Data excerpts
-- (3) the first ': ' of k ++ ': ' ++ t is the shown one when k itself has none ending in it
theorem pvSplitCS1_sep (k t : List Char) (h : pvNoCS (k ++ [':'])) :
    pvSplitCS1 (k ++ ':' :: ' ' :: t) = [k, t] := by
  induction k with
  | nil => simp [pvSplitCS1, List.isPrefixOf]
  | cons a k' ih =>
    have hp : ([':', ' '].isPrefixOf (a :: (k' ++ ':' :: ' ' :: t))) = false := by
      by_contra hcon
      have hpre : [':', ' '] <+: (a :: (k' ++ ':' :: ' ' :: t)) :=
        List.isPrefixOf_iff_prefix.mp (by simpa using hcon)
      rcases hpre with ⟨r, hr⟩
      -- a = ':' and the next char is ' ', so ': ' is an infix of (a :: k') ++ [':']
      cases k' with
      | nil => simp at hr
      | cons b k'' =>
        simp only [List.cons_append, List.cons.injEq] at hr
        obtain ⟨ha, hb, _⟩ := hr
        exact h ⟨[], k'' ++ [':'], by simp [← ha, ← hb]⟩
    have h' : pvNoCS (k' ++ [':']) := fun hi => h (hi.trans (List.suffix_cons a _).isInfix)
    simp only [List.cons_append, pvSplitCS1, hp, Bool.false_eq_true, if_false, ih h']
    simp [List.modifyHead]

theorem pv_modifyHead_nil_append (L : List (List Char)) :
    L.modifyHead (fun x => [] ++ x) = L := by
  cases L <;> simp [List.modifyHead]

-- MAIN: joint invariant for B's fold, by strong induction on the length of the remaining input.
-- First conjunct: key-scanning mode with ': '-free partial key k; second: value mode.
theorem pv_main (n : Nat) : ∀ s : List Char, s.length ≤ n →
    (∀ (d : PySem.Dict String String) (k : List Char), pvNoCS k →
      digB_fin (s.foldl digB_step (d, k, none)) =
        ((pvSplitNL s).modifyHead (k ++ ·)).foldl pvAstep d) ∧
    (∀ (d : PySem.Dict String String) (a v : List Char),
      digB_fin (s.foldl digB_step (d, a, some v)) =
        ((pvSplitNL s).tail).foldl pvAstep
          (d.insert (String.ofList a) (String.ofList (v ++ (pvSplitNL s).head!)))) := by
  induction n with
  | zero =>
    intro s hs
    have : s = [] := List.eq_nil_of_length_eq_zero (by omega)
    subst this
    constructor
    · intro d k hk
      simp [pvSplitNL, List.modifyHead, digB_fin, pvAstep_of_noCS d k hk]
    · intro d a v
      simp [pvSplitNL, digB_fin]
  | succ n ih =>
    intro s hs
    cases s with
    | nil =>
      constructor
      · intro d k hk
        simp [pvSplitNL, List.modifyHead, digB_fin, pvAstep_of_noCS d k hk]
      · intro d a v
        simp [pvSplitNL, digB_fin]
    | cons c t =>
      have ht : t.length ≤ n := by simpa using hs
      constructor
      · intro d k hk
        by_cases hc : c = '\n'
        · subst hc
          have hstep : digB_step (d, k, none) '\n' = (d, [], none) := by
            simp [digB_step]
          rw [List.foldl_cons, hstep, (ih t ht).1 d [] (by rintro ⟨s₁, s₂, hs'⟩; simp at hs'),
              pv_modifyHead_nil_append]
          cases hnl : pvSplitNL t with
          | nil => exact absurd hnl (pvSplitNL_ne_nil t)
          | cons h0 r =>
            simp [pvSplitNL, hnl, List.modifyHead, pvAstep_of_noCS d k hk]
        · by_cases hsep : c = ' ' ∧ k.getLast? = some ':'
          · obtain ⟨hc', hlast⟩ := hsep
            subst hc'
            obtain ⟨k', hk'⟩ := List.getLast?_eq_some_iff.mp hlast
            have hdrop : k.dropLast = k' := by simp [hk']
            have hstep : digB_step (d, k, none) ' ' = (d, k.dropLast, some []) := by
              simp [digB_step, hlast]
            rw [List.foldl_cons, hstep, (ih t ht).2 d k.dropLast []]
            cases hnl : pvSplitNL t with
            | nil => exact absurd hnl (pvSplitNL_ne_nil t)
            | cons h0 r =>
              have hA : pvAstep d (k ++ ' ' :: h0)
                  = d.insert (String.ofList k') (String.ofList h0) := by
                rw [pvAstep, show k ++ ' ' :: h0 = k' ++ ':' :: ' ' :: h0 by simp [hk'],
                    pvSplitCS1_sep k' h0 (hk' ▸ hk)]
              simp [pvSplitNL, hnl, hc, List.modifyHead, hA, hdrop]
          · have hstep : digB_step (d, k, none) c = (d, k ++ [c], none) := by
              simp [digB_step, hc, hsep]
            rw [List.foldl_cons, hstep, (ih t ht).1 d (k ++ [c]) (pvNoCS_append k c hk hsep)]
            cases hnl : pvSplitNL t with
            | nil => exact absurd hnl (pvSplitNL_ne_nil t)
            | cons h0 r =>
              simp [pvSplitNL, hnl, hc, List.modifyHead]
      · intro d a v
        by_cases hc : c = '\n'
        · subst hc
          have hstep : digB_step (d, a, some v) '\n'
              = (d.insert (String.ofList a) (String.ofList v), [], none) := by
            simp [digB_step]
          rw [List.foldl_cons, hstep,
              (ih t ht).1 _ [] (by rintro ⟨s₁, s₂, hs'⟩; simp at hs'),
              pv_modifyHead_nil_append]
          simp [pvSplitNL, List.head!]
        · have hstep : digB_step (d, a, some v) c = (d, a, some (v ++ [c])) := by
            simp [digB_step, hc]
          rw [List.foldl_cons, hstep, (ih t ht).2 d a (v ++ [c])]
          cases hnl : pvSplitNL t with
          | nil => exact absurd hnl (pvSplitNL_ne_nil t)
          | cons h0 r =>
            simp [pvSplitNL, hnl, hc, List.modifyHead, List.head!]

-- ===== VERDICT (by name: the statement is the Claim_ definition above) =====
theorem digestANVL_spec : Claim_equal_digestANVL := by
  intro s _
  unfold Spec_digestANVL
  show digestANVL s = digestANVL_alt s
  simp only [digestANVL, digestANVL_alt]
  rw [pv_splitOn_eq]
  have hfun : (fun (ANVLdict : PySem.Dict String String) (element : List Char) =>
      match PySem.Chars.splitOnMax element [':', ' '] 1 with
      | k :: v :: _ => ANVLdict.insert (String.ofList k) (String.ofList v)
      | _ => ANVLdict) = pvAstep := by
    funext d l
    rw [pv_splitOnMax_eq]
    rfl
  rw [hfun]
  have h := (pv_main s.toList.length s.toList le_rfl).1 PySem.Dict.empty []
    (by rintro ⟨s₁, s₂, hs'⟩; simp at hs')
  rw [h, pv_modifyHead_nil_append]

Exercise requirements — Send back all of the entries exactly, with nothing missing.

Answer below —
-- (3) the first ': ' of k ++ ': ' ++ t is the shown one when k itself has none ending in it
theorem pvSplitCS1_sep (k t : List Char) (h : pvNoCS (k ++ [':'])) :
    pvSplitCS1 (k ++ ':' :: ' ' :: t) = [k, t] := by
  induction k with
  | nil => simp [pvSplitCS1, List.isPrefixOf]
  | cons a k' ih =>
    have hp : ([':', ' '].isPrefixOf (a :: (k' ++ ':' :: ' ' :: t))) = false := by
      by_contra hcon
      have hpre : [':', ' '] <+: (a :: (k' ++ ':' :: ' ' :: t)) :=
        List.isPrefixOf_iff_prefix.mp (by simpa using hcon)
      rcases hpre with ⟨r, hr⟩
      -- a = ':' and the next char is ' ', so ': ' is an infix of (a :: k') ++ [':']
      cases k' with
      | nil => simp at hr
      | cons b k'' =>
        simp only [List.cons_append, List.cons.injEq] at hr
        obtain ⟨ha, hb, _⟩ := hr
        exact h ⟨[], k'' ++ [':'], by simp [← ha, ← hb]⟩
    have h' : pvNoCS (k' ++ [':']) := fun hi => h (hi.trans (List.suffix_cons a _).isInfix)
    simp only [List.cons_append, pvSplitCS1, hp, Bool.false_eq_true, if_false, ih h']
    simp [List.modifyHead]

theorem pv_modifyHead_nil_append (L : List (List Char)) :
    L.modifyHead (fun x => [] ++ x) = L := by
  cases L <;> simp [List.modifyHead]

-- MAIN: joint invariant for B's fold, by strong induction on the length of the remaining input.
-- First conjunct: key-scanning mode with ': '-free partial key k; second: value mode.
theorem pv_main (n : Nat) : ∀ s : List Char, s.length ≤ n →
    (∀ (d : PySem.Dict String String) (k : List Char), pvNoCS k →
      digB_fin (s.foldl digB_step (d, k, none)) =
        ((pvSplitNL s).modifyHead (k ++ ·)).foldl pvAstep d) ∧
    (∀ (d : PySem.Dict String String) (a v : List Char),
      digB_fin (s.foldl digB_step (d, a, some v)) =
        ((pvSplitNL s).tail).foldl pvAstep
          (d.insert (String.ofList a) (String.ofList (v ++ (pvSplitNL s).head!)))) := by
  induction n with
  | zero =>
    intro s hs
    have : s = [] := List.eq_nil_of_length_eq_zero (by omega)
    subst this
    constructor
    · intro d k hk
      simp [pvSplitNL, List.modifyHead, digB_fin, pvAstep_of_noCS d k hk]
    · intro d a v
      simp [pvSplitNL, digB_fin]
  | succ n ih =>
    intro s hs
    cases s with
    | nil =>
      constructor
      · intro d k hk
        simp [pvSplitNL, List.modifyHead, digB_fin, pvAstep_of_noCS d k hk]
      · intro d a v
        simp [pvSplitNL, digB_fin]
    | cons c t =>
      have ht : t.length ≤ n := by simpa using hs
      constructor
      · intro d k hk
        by_cases hc : c = '\n'
        · subst hc
          have hstep : digB_step (d, k, none) '\n' = (d, [], none) := by
            simp [digB_step]
          rw [List.foldl_cons, hstep, (ih t ht).1 d [] (by rintro ⟨s₁, s₂, hs'⟩; simp at hs'),
              pv_modifyHead_nil_append]
          cases hnl : pvSplitNL t with
          | nil => exact absurd hnl (pvSplitNL_ne_nil t)
          | cons h0 r =>
            simp [pvSplitNL, hnl, List.modifyHead, pvAstep_of_noCS d k hk]
        · by_cases hsep : c = ' ' ∧ k.getLast? = some ':'
          · obtain ⟨hc', hlast⟩ := hsep
            subst hc'
            obtain ⟨k', hk'⟩ := List.getLast?_eq_some_iff.mp hlast
            have hdrop : k.dropLast = k' := by simp [hk']
            have hstep : digB_step (d, k, none) ' ' = (d, k.dropLast, some []) := by
              simp [digB_step, hlast]
            rw [List.foldl_cons, hstep, (ih t ht).2 d k.dropLast []]
            cases hnl : pvSplitNL t with
            | nil => exact absurd hnl (pvSplitNL_ne_nil t)
            | cons h0 r =>
              have hA : pvAstep d (k ++ ' ' :: h0)
                  = d.insert (String.ofList k') (String.ofList h0) := by
                rw [pvAstep, show k ++ ' ' :: h0 = k' ++ ':' :: ' ' :: h0 by simp [hk'],
                    pvSplitCS1_sep k' h0 (hk' ▸ hk)]
              simp [pvSplitNL, hnl, hc, List.modifyHead, hA, hdrop]
          · have hstep : digB_step (d, k, none) c = (d, k ++ [c], none) := by
              simp [digB_step, hc, hsep]
            rw [List.foldl_cons, hstep, (ih t ht).1 d (k ++ [c]) (pvNoCS_append k c hk hsep)]
            cases hnl : pvSplitNL t with
            | nil => exact absurd hnl (pvSplitNL_ne_nil t)
            | cons h0 r =>
              simp [pvSplitNL, hnl, hc, List.modifyHead]
      · intro d a v
        by_cases hc : c = '\n'
        · subst hc
          have hstep : digB_step (d, a, some v) '\n'
              = (d.insert (String.ofList a) (String.ofList v), [], none) := by
            simp [digB_step]
          rw [List.foldl_cons, hstep,
              (ih t ht).1 _ [] (by rintro ⟨s₁, s₂, hs'⟩; simp at hs'),
              pv_modifyHead_nil_append]
          simp [pvSplitNL, List.head!]
        · have hstep : digB_step (d, a, some v) c = (d, a, some (v ++ [c])) := by
            simp [digB_step, hc]
          rw [List.foldl_cons, hstep, (ih t ht).2 d a (v ++ [c])]
          cases hnl : pvSplitNL t with
          | nil => exact absurd hnl (pvSplitNL_ne_nil t)
          | cons h0 r =>
            simp [pvSplitNL, hnl, hc, List.modifyHead, List.head!]

-- ===== VERDICT (by name: the statement is the Claim_ definition above) =====
theorem digestANVL_spec : Claim_equal_digestANVL := by
  intro s _
  unfold Spec_digestANVL
  show digestANVL s = digestANVL_alt s
  simp only [digestANVL, digestANVL_alt]
  rw [pv_splitOn_eq]
  have hfun : (fun (ANVLdict : PySem.Dict String String) (element : List Char) =>
      match PySem.Chars.splitOnMax element [':', ' '] 1 with
      | k :: v :: _ => ANVLdict.insert (String.ofList k) (String.ofList v)
      | _ => ANVLdict) = pvAstep := by
    funext d l
    rw [pv_splitOnMax_eq]
    rfl
  rw [hfun]
  have h := (pv_main s.toList.length s.toList le_rfl).1 PySem.Dict.empty []
    (by rintro ⟨s₁, s₂, hs'⟩; simp at hs')
  rw [h, pv_modifyHead_nil_append]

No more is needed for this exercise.